You'd be more upset if the rated rides # stayed the same but the 5* # dropped.


----------



## uberpa (Nov 12, 2015)

Santa said:


> Unfortunately this is true. This is &%[email protected]!*ed up and psychotic on many levels that a pax is allowed to do that and we are not.


We can too here in the US.


----------



## scooterabc (Feb 19, 2016)

I had a my rating of a passenger changed from a 5 to a 2 this week.


----------



## colio (Nov 25, 2015)

I had one changed from a 5 to a 1 about a month ago because she spilled coffee all over my seat and didn't say a word about it. Uber charged her a cleaning fee and changed the rating or at least they said they did. I know they charged her because I got the money.


----------



## scooterabc (Feb 19, 2016)

colio said:


> I had one changed from a 5 to a 1 about a month ago because she spilled coffee all over my seat and didn't say a word about it. Uber charged her a cleaning fee and changed the rating or at least they said they did. I know they charged her because I got the money.


Good for you! I hope you were able to get the coffee stains out. On fabric I would think it difficult, and vinyl a bit easier. I've been fortunate enough to actually have a passenger ask if it was OK to drink his beverage in the car... Nice kid.


----------



## wk1102 (Dec 25, 2015)

I change the ratings I give riders all the time. I'm in a slow market so if I'm going to rate a rider low I wait. A day to a week to do so. If I'm dropping the off out I wait a day.
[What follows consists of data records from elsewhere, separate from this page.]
-- pv_equiv track=rewrite | github.com/luxurahair/luxura-inventory-api | app/services/wix_sync.py | _extract_length_color_from_choices
-- ===== SOURCE A (Python) =====
-- from typing import Any, Dict, List, Optional, Tuple
--
-- def _clean_text(value: Optional[str]) -> Optional[str]:
--     if not value:
--         return value
--     return (
--         value.replace("”", '"')
--         .replace("“", '"')
--         .replace("\u00a0", " ")
--         .strip()
--     )
--
-- def _extract_length_color_from_choices(choices: Dict[str, Any]) -> Tuple[Optional[str], Optional[str]]:
--     """
--     Essaie de repérer la longueur et la couleur dans les choices Wix.
--     Les clés sont souvent du genre "Longueur" / "Couleur" ou "Length" / "Color".
--     """
--     length: Optional[str] = None
--     color: Optional[str] = None
--     for opt_name, val in choices.items():
--         on = (opt_name or "").lower()
--         if "long" in on or "length" in on:
--             length = _clean_text(str(val))
--         if "coul" in on or "color" in on:
--             color = _clean_text(str(val))
--     return length, color
-- ===== SOURCE B (Python) =====
-- from typing import Any, Dict, Optional, Tuple
--
-- def _clean_text(value: Optional[str]) -> Optional[str]:
--     if not value:
--         return value
--     return (
--         value.replace("\u201d", '"')
--         .replace("\u201c", '"')
--         .replace("\u00a0", " ")
--         .strip()
--     )
--
-- def _pick(items, keywords):
--     # last matching key wins = first match scanning the items in reverse
--     for opt_name, val in reversed(items):
--         on = (opt_name or "").lower()
--         if any(w in on for w in keywords):
--             return _clean_text(str(val))
--     return None
--
-- def _extract_length_color_from_choices(choices: Dict[str, Any]) -> Tuple[Optional[str], Optional[str]]:
--     items = list(choices.items())
--     return _pick(items, ("long", "length")), _pick(items, ("coul", "color"))
-- ===== Notes on version B (the rewrite author's own statement) =====
-- stated objective: alternative
-- what changed: Replaces A's single forward fold that keeps overwriting two accumulators with two independent reverse scans that each return the first matching entry (last-match-wins) via a shared _pick helper.
import Mathlib
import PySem

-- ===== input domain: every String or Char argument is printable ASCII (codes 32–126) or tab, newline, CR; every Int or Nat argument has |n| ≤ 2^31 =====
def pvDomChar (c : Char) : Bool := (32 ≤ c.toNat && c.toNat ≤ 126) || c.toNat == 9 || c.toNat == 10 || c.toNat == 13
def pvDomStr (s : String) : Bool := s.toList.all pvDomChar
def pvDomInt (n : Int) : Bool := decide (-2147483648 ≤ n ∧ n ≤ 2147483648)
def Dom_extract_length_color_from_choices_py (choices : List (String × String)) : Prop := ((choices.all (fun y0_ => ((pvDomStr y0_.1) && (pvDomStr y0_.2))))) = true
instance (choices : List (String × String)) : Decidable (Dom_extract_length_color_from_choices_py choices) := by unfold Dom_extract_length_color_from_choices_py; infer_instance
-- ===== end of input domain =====

-- B replaces A's single forward fold with two independent reverse first-match scans; return values proved equal (objective: alternative decomposition).

-- ===== PORT A =====
-- _clean_text; str(val) on a str is the identity, '(opt_name or "")' is the identity on strings
def pvCleanText (s : String) : String :=
  if s = "" then s
  else PySem.Str.strip (PySem.Str.replace (PySem.Str.replace (PySem.Str.replace s "\u201d" "\"") "\u201c" "\"") "\u00a0" " ")

def extract_length_color_from_choices_py (choices : List (String × String)) : Option String × Option String :=
  choices.foldl
    (fun st p =>
      let on := PySem.Str.lower p.1
      let st1 := if PySem.Str.isIn "long" on || PySem.Str.isIn "length" on then (some (pvCleanText p.2), st.2) else st
      if PySem.Str.isIn "coul" on || PySem.Str.isIn "color" on then (st1.1, some (pvCleanText p.2)) else st1)
    (none, none)

-- ===== PORT B =====
def pvPick (kws : List String) : List (String × String) → Option String
  | [] => none
  | (k, v) :: rest =>
      if kws.any (fun w => PySem.Str.isIn w (PySem.Str.lower k)) then some (pvCleanText v)
      else pvPick kws rest

def extract_length_color_from_choices_py_alt (choices : List (String × String)) : Option String × Option String :=
  (pvPick ["long", "length"] choices.reverse, pvPick ["coul", "color"] choices.reverse)

-- ===== PRECONDITION & SPEC =====
def Spec_extract_length_color_from_choices_py (choices : List (String × String)) (out : Option String × Option String) : Prop := out = extract_length_color_from_choices_py_alt choices
instance (choices : List (String × String)) (out : Option String × Option String) : Decidable (Spec_extract_length_color_from_choices_py choices out) := by unfold Spec_extract_length_color_from_choices_py; infer_instance

-- ===== CLAIM (what is proved, stated in full; the proofs are below) =====
def Claim_equal_extract_length_color_from_choices_py : Prop := ∀ (choices : List (String × String)), Dom_extract_length_color_from_choices_py choices → Spec_extract_length_color_from_choices_py choices (extract_length_color_from_choices_py choices)

-- ===== LEMMAS AND PROOFS =====

theorem pvPick_append (kws : List String) (l1 l2 : List (String × String)) :
    pvPick kws (l1 ++ l2) = (pvPick kws l1).orElse (fun _ => pvPick kws l2) := by
  induction l1 with
  | nil => rfl
  | cons p rest ih =>
      obtain ⟨k, v⟩ := p
      simp only [List.cons_append, pvPick]
      split <;> simp [ih, Option.orElse]

-- A's fold from an arbitrary start state, expressed through B's reverse first-match scans
theorem pvFold_eq_pick (xs : List (String × String)) :
    ∀ init : Option String × Option String,
      xs.foldl
        (fun st p =>
          let on := PySem.Str.lower p.1
          let st1 := if PySem.Str.isIn "long" on || PySem.Str.isIn "length" on then (some (pvCleanText p.2), st.2) else st
          if PySem.Str.isIn "coul" on || PySem.Str.isIn "color" on then (st1.1, some (pvCleanText p.2)) else st1)
        init
      = ((pvPick ["long", "length"] xs.reverse).orElse (fun _ => init.1),
         (pvPick ["coul", "color"] xs.reverse).orElse (fun _ => init.2)) := by
  induction xs with
  | nil => intro init; simp [pvPick, Option.orElse]
  | cons p rest ih =>
      intro init
      obtain ⟨k, v⟩ := p
      simp only [List.foldl_cons, List.reverse_cons, pvPick_append, ih]
      simp only [pvPick, List.any_cons, List.any_nil, Bool.or_false]
      cases pvPick ["long", "length"] rest.reverse <;>
        cases pvPick ["coul", "color"] rest.reverse <;>
          split <;> split <;> simp [Option.orElse]

-- ===== VERDICT (by name: the statement is the Claim_ definition above) =====
theorem extract_length_color_from_choices_py_spec : Claim_equal_extract_length_color_from_choices_py := by
  intro choices _
  unfold Spec_extract_length_color_from_choices_py extract_length_color_from_choices_py extract_length_color_from_choices_py_alt
  rw [pvFold_eq_pick]
  cases h1 : pvPick ["long", "length"] choices.reverse <;>
    cases h2 : pvPick ["coul", "color"] choices.reverse <;> simp [Option.orElse]
-- pv_equiv track=rewrite | github.com/majstenmark/kattis | mosquito.py | sim
-- ===== SOURCE A (Python) =====
-- def sim(M, P, L, E, R, S, N ):
--     for _ in range(N):
--         new_P = L//R
--         new_M = P//S
--         new_L = M * E
--         P = new_P
--         M = new_M
--         L = new_L
--     return M
-- ===== SOURCE B (Python) =====
-- def sim(M, P, L, E, R, S, N):
--     # The three variables form independent 3-step chains: the returned M depends
--     # only on one seed chosen by N % 3, advanced N // 3 times by f(x) = x*E//R//S.
--     if N <= 0:
--         return M
--     r = N % 3
--     if r == 0:
--         x = M
--     elif r == 1:
--         x = P // S
--     else:
--         x = (L // R) // S
--     for _ in range(N // 3):
--         x = (x * E // R) // S
--     return x
-- ===== Notes on version B (the rewrite author's own statement) =====
-- stated objective: faster
-- what changed: Decouples the three coupled variables into independent 3-step chains: B picks one seed by N % 3 and iterates a single scalar map f(x)=x*E//R//S only N//3 times, instead of updating all three variables N times.
import Mathlib
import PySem

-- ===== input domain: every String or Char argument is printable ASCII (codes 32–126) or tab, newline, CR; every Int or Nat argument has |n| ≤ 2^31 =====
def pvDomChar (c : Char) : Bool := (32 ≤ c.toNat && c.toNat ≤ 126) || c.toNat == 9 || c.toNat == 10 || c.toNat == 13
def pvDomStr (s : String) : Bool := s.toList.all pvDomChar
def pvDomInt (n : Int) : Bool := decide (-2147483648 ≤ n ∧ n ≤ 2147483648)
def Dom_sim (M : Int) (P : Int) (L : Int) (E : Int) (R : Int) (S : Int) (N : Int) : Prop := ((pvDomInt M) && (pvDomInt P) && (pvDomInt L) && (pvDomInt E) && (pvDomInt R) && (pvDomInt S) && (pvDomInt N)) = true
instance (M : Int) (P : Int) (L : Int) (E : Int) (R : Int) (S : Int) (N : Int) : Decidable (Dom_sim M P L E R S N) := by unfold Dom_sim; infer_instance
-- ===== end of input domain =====

-- B decouples the three coupled variables into independent 3-step chains: one seed chosen
-- by N % 3 is advanced N // 3 times by f(x) = x*E//R//S, instead of N triple updates.

-- ===== PORT A =====
-- one iteration of A's loop on the state (M, P, L): (P//S, L//R, M*E)
def simStep (E R S : Int) (s : Int × Int × Int) : Int × Int × Int :=
  (PySem.Int.floordiv s.2.1 S, PySem.Int.floordiv s.2.2 R, s.1 * E)

def simLoop (E R S : Int) : Nat → (Int × Int × Int) → (Int × Int × Int)
  | 0, s => s
  | n + 1, s => simLoop E R S n (simStep E R S s)

def sim (M : Int) (P : Int) (L : Int) (E : Int) (R : Int) (S : Int) (N : Int) : Int :=
  (simLoop E R S N.toNat (M, P, L)).1

-- ===== PORT B =====
def fB (E R S x : Int) : Int :=
  PySem.Int.floordiv (PySem.Int.floordiv (x * E) R) S

-- the 'for _ in range(N//3)' loop of B
def iterF (E R S : Int) : Nat → Int → Int
  | 0, x => x
  | k + 1, x => iterF E R S k (fB E R S x)

def sim_alt (M : Int) (P : Int) (L : Int) (E : Int) (R : Int) (S : Int) (N : Int) : Int :=
  if N ≤ 0 then M
  else
    let r := PySem.Int.mod N 3
    let seed :=
      if r = 0 then M
      else if r = 1 then PySem.Int.floordiv P S
      else PySem.Int.floordiv (PySem.Int.floordiv L R) S
    iterF E R S (PySem.Int.floordiv N 3).toNat seed

-- ===== PRECONDITION & SPEC =====
-- A raises ZeroDivisionError as soon as its loop runs once with R = 0 or S = 0.
def Pre_sim (M : Int) (P : Int) (L : Int) (E : Int) (R : Int) (S : Int) (N : Int) : Prop :=
  N ≤ 0 ∨ (R ≠ 0 ∧ S ≠ 0)
instance (M : Int) (P : Int) (L : Int) (E : Int) (R : Int) (S : Int) (N : Int) : Decidable (Pre_sim M P L E R S N) := by unfold Pre_sim; infer_instance

def pvWitness_sim : Int × Int × Int × Int × Int × Int × Int := (5, 17, 23, 2, 3, 2, 7)

def Spec_sim (M : Int) (P : Int) (L : Int) (E : Int) (R : Int) (S : Int) (N : Int) (out : Int) : Prop := out = sim_alt M P L E R S N
instance (M : Int) (P : Int) (L : Int) (E : Int) (R : Int) (S : Int) (N : Int) (out : Int) : Decidable (Spec_sim M P L E R S N out) := by unfold Spec_sim; infer_instance

-- ===== CLAIM (what is proved, stated in full; the proofs are below) =====
def Claim_equal_sim : Prop := ∀ (M : Int) (P : Int) (L : Int) (E : Int) (R : Int) (S : Int) (N : Int), Dom_sim M P L E R S N → Pre_sim M P L E R S N → Spec_sim M P L E R S N (sim M P L E R S N)


-- ===== LEMMAS AND PROOFS =====

-- the second and third chains of step³
def gB (E R S x : Int) : Int :=
  PySem.Int.floordiv (PySem.Int.floordiv x S * E) R
def hB (E R S x : Int) : Int :=
  PySem.Int.floordiv (PySem.Int.floordiv x R) S * E

def itg (E R S : Int) : Nat → Int → Int
  | 0, x => x
  | k + 1, x => itg E R S k (gB E R S x)
def ith (E R S : Int) : Nat → Int → Int
  | 0, x => x
  | k + 1, x => ith E R S k (hB E R S x)

lemma simLoop_three (E R S : Int) (k : Nat) :
    ∀ M P L : Int, simLoop E R S (3 * k) (M, P, L) =
      (iterF E R S k M, itg E R S k P, ith E R S k L) := by
  induction k with
  | zero => intro M P L; rfl
  | succ k ih =>
      intro M P L
      have h3 : 3 * (k + 1) = (3 * k) + 1 + 1 + 1 := by ring
      rw [h3]
      show simLoop E R S (3 * k)
        (simStep E R S (simStep E R S (simStep E R S (M, P, L)))) = _
      have hstep : simStep E R S (simStep E R S (simStep E R S (M, P, L))) =
          (fB E R S M, gB E R S P, hB E R S L) := by
        simp [simStep, fB, gB, hB]
      rw [hstep, ih]
      rfl

lemma mod_toNat (N : Int) (h : 0 < N) : PySem.Int.mod N 3 = ((N.toNat % 3 : Nat) : Int) := by
  rw [PySem.Int.mod_eq_emod_of_pos (by omega : (0:Int) < 3)]
  omega

lemma div_toNat (N : Int) (h : 0 < N) : (PySem.Int.floordiv N 3).toNat = N.toNat / 3 := by
  rw [PySem.Int.floordiv_eq_ediv_of_pos (by omega : (0:Int) < 3)]
  omega

-- ===== VERDICT (by name: the statement is the Claim_ definition above) =====
theorem sim_spec : Claim_equal_sim := by
  intro M P L E R S N _ _
  unfold Spec_sim
  by_cases hN : N ≤ 0
  · have h0 : N.toNat = 0 := by omega
    simp [sim, sim_alt, hN, h0, simLoop]
  · have hN' : 0 < N := by omega
    set n := N.toNat with hn
    have hrep : n = 3 * (n / 3) + n % 3 := (Nat.div_add_mod n 3).symm
    set k := n / 3 with hk
    have hsimalt : sim_alt M P L E R S N =
        iterF E R S k
          (if ((n % 3 : Nat) : Int) = 0 then M
           else if ((n % 3 : Nat) : Int) = 1 then PySem.Int.floordiv P S
           else PySem.Int.floordiv (PySem.Int.floordiv L R) S) := by
      unfold sim_alt
      rw [if_neg hN, mod_toNat N hN', div_toNat N hN']
    have hr3 : n % 3 = 0 ∨ n % 3 = 1 ∨ n % 3 = 2 := by omega
    rcases hr3 with hr | hr | hr
    · rw [hsimalt]
      rw [if_pos (by rw [hr]; rfl)]
      unfold sim
      rw [← hn, hrep, hr, Nat.add_zero, simLoop_three]
    · rw [hsimalt]
      rw [if_neg (by rw [hr]; decide), if_pos (by rw [hr]; rfl)]
      unfold sim
      rw [← hn, hrep, hr]
      show (simLoop E R S (3 * k) (simStep E R S (M, P, L))).1 = _
      rw [show simStep E R S (M, P, L) =
        (PySem.Int.floordiv P S, PySem.Int.floordiv L R, M * E) from rfl, simLoop_three]
    · rw [hsimalt]
      rw [if_neg (by rw [hr]; decide), if_neg (by rw [hr]; decide)]
      unfold sim
      rw [← hn, hrep, hr]
      show (simLoop E R S (3 * k)
        (simStep E R S (simStep E R S (M, P, L)))).1 = _
      rw [show simStep E R S (simStep E R S (M, P, L)) =
        (PySem.Int.floordiv (PySem.Int.floordiv L R) S,
         PySem.Int.floordiv (M * E) R,
         PySem.Int.floordiv P S * E) from rfl, simLoop_three]
-- pv_equiv track=rewrite | github.com/ga0808/algorithm | 프로그래머스/lv1/42840. 모의고사/모의고사.py | solution
-- ===== SOURCE A (Python) =====
-- def solution(answers):
--     answer = []
--     res = { 1: 0, 2:0, 3:0}
--     one = [1, 2, 3, 4, 5]
--     two = [2, 1, 2, 3, 2, 4, 2, 5]
--     three = [3, 3, 1, 1, 2, 2, 4, 4, 5, 5]
--
--     for a in range(len(answers)):
--         if answers[a] == one[a%len(one)]:
--             res[1] +=1
--         if answers[a] == two[a%len(two)]:
--             res[2] +=1
--         if answers[a] == three[a%len(three)]:
--             res[3] +=1
--     answer = [k for k,v in res.items() if max(res.values()) == v]
--     return answer
-- ===== SOURCE B (Python) =====
-- def solution(answers):
--     # Histogram of (position mod 40, given answer); 40 = lcm of the pattern
--     # lengths 5, 8, 10, so a position's residue mod 40 determines what every
--     # pattern guesses there.  Scores are then 40 table lookups per pattern,
--     # with no comparison of answers against patterns at all.
--     freq = {}
--     for i, a in enumerate(answers):
--         key = (i % 40, a)
--         freq[key] = freq.get(key, 0) + 1
--     pats = [[1, 2, 3, 4, 5],
--             [2, 1, 2, 3, 2, 4, 2, 5],
--             [3, 3, 1, 1, 2, 2, 4, 4, 5, 5]]
--     scores = [sum(freq.get((r, p[r % len(p)]), 0) for r in range(40))
--               for p in pats]
--     best = max(scores)
--     return [i + 1 for i in range(3) if scores[i] == best]
-- ===== Notes on version B (the rewrite author's own statement) =====
-- stated objective: alternative
-- what changed: Instead of comparing each answer against the three cyclic patterns (A's fused counter loop), B builds a (position mod 40, answer) frequency table in one pass -- 40 = lcm of the pattern lengths -- and computes each pattern's score as 40 table lookups, never comparing answers to patterns directly.
import Mathlib
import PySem

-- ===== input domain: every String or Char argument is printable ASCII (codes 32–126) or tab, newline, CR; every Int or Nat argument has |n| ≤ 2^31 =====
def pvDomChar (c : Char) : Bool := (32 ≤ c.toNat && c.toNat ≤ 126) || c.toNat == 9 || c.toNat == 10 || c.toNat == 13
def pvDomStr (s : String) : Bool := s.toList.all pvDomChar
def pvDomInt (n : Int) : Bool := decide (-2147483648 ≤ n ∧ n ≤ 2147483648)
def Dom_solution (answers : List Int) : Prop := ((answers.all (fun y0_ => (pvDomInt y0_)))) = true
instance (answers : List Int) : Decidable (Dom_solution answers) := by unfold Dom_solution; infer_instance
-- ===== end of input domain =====

-- B replaces A's per-answer comparison against the three cyclic patterns by a
-- (position mod 40, answer) frequency table (40 = lcm of the pattern lengths)
-- from which each pattern's score is 40 lookups (objective: alternative).

-- ===== PORT A =====
def solution (answers : List Int) : List Int :=
  let one : List Int := [1, 2, 3, 4, 5]
  let two : List Int := [2, 1, 2, 3, 2, 4, 2, 5]
  let three : List Int := [3, 3, 1, 1, 2, 2, 4, 4, 5, 5]
  let res : PySem.Dict Int Int := PySem.Dict.ofList [(1, 0), (2, 0), (3, 0)]
  let res := (PySem.List.pyRange 0 (answers.length : Int) 1).foldl (fun r a =>
    let r := if PySem.List.pyGetD answers a 0 == PySem.List.pyGetD one (PySem.Int.mod a (one.length : Int)) 0
             then r.modify 1 0 (· + 1) else r
    let r := if PySem.List.pyGetD answers a 0 == PySem.List.pyGetD two (PySem.Int.mod a (two.length : Int)) 0
             then r.modify 2 0 (· + 1) else r
    if PySem.List.pyGetD answers a 0 == PySem.List.pyGetD three (PySem.Int.mod a (three.length : Int)) 0
    then r.modify 3 0 (· + 1) else r) res
  res.items.foldl (fun acc kv =>
    if (PySem.List.max? res.values (fun y => y)).getD 0 == kv.2 then acc ++ [kv.1] else acc) []

-- ===== PORT B =====
-- freq[key] = freq.get(key, 0) + 1  →  Dict.modify key 0 (· + 1)
def solution_alt (answers : List Int) : List Int :=
  let freq : PySem.Dict (Int × Int) Int :=
    (PySem.List.enumerate answers 0).foldl
      (fun d ia => d.modify (PySem.Int.mod ia.1 40, ia.2) 0 (· + 1)) (PySem.Dict.mk [])
  let pats : List (List Int) :=
    [[1, 2, 3, 4, 5], [2, 1, 2, 3, 2, 4, 2, 5], [3, 3, 1, 1, 2, 2, 4, 4, 5, 5]]
  let scores := pats.map (fun p =>
    (PySem.List.pyRange 0 40 1).foldl
      (fun s r => s + freq.getD (r, PySem.List.pyGetD p (PySem.Int.mod r (p.length : Int)) 0) 0) 0)
  let best := (PySem.List.max? scores (fun y => y)).getD 0
  (PySem.List.pyRange 0 3 1).foldl
    (fun acc i => if PySem.List.pyGetD scores i 0 == best then acc ++ [i + 1] else acc) []

-- ===== PRECONDITION & SPEC =====
def Spec_solution (answers : List Int) (out : List Int) : Prop := out = solution_alt answers
instance (answers : List Int) (out : List Int) : Decidable (Spec_solution answers out) := by unfold Spec_solution; infer_instance

-- ===== CLAIM =====
def Claim_equal_solution : Prop := ∀ (answers : List Int), Dom_solution answers → Spec_solution answers (solution answers)

-- ===== LEMMAS AND PROOFS =====

-- The body of A's loop, as a function of the dict, the index and the element answers[index].
def pvStep (r : PySem.Dict Int Int) (j v : Int) : PySem.Dict Int Int :=
  let r := if v == PySem.List.pyGetD ([1, 2, 3, 4, 5] : List Int) (PySem.Int.mod j (([1, 2, 3, 4, 5] : List Int).length : Int)) 0
           then r.modify 1 0 (· + 1) else r
  let r := if v == PySem.List.pyGetD ([2, 1, 2, 3, 2, 4, 2, 5] : List Int) (PySem.Int.mod j (([2, 1, 2, 3, 2, 4, 2, 5] : List Int).length : Int)) 0
           then r.modify 2 0 (· + 1) else r
  if v == PySem.List.pyGetD ([3, 3, 1, 1, 2, 2, 4, 4, 5, 5] : List Int) (PySem.Int.mod j (([3, 3, 1, 1, 2, 2, 4, 4, 5, 5] : List Int).length : Int)) 0
  then r.modify 3 0 (· + 1) else r

-- "index-element pair (i, a) matches pattern p at its cycled position"
def pvHit (p : List Int) (ia : Int × Int) : Bool :=
  ia.2 == PySem.List.pyGetD p (PySem.Int.mod ia.1 (p.length : Int)) 0

-- B's histogram key of an (index, answer) pair
def pvKey (ia : Int × Int) : Int × Int := (PySem.Int.mod ia.1 40, ia.2)

-- A fold over range(len(xs)) whose body reads xs[j] at the loop index j IS the fold over enumerate(xs).
theorem pv_range_fold_enumerate {β : Type} (F : β → Int → Int → β) :
    ∀ (suf pre : List Int) (init : β),
      (PySem.List.pyRange (pre.length : Int) ((pre.length : Int) + (suf.length : Int)) 1).foldl
        (fun acc j => F acc j (PySem.List.pyGetD (pre ++ suf) j 0)) init
      = (PySem.List.enumerate suf (pre.length : Int)).foldl (fun acc ia => F acc ia.1 ia.2) init := by
  intro suf
  induction suf with
  | nil => intro pre init; simp [PySem.List.pyRange_one_eq_nil, PySem.List.enumerate]
  | cons a t ih =>
    intro pre init
    have hab : (pre.length : Int) < (pre.length : Int) + ((a :: t).length : Int) := by
      simp only [List.length_cons]; push_cast; omega
    rw [PySem.List.pyRange_one_cons hab]
    simp only [List.foldl_cons, PySem.List.enumerate_cons]
    rw [show PySem.List.pyGetD (pre ++ a :: t) (pre.length : Int) 0 = a by
      simp [PySem.List.pyGetD_natCast, List.getD]]
    have h := ih (pre ++ [a]) (F init (pre.length : Int) a)
    simp only [List.append_assoc, List.cons_append, List.nil_append, List.length_append,
      List.length_cons, List.length_nil] at h
    push_cast at h ⊢
    convert h using 3 <;> · simp only [List.length_cons]; push_cast; omega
If I'm taking the. Home I wait a week. If they are really special, I write back after support says the changed it to make sure they did.


----------



## wk1102 (Dec 25, 2015)

colio said:


> I had one changed from a 5 to a 1 about a month ago because she spilled coffee all over my seat and didn't say a word about it. Uber charged her a cleaning fee and changed the rating or at least they said they did. I know they charged her because I got the money.


She was also able to change your rating too, right on the receipt for the cleaning fee. It's the second as the receipt for a ride.


----------



## colio (Nov 25, 2015)

wk1102 said:


> She was also able to change your rating too, right on the receipt for the cleaning fee. It's the second as the receipt for a ride.


Whether she could or not was none of my concern. 1 bad rating doesn't matter to me, and if she did rate me poorly, I didn't notice a ding to my rating. People were saying you couldn't change it and I was simply telling them you can. I'm fine with a bad rating but her being held responsible for possible damage to my car. If she chooses to be vengeful because she is a deceitful B, that is on her. That is what deceitful B's do.


----------



## colio (Nov 25, 2015)

scooterabc said:


> Good for you! I hope you were able to get the coffee stains out. On fabric I would think it difficult, and vinyl a bit easier. I've been fortunate enough to actually have a passenger ask if it was OK to drink his beverage in the car... Nice kid.


Actually, if it stained, it wasn't noticeable because I have dark interior. I didn't ask uber for a cleaning fee, I just wanted to make a record in case it did stain, and change her rating. I even told them, of it didn't stain, I wasn't expecting anything. They said take a picture, and send it. I did, and they went ahead and charged her just because it happened. For all of uber's faults, I will say the few times I have contacted support, they have been quick and helpful.


----------



## Coachman (Sep 22, 2015)

wk1102 said:


> I change the ratings I give riders all the time. I'm in a slow market so if I'm going to rate a rider low I wait. A day to a week to do so. If I'm dropping the off out I wait a day. If I'm taking the. Home I wait a week. If they are really special, I write back after support says the changed it to make sure they did.


Do you really spend a whole week thinking about an obnoxious passenger just so you can give them a bad rating?


----------



## wk1102 (Dec 25, 2015)

Coachman said:


> Do you really spend a whole week thinking about an obnoxious passenger just so you can give them a bad rating?


Lol..no.


----------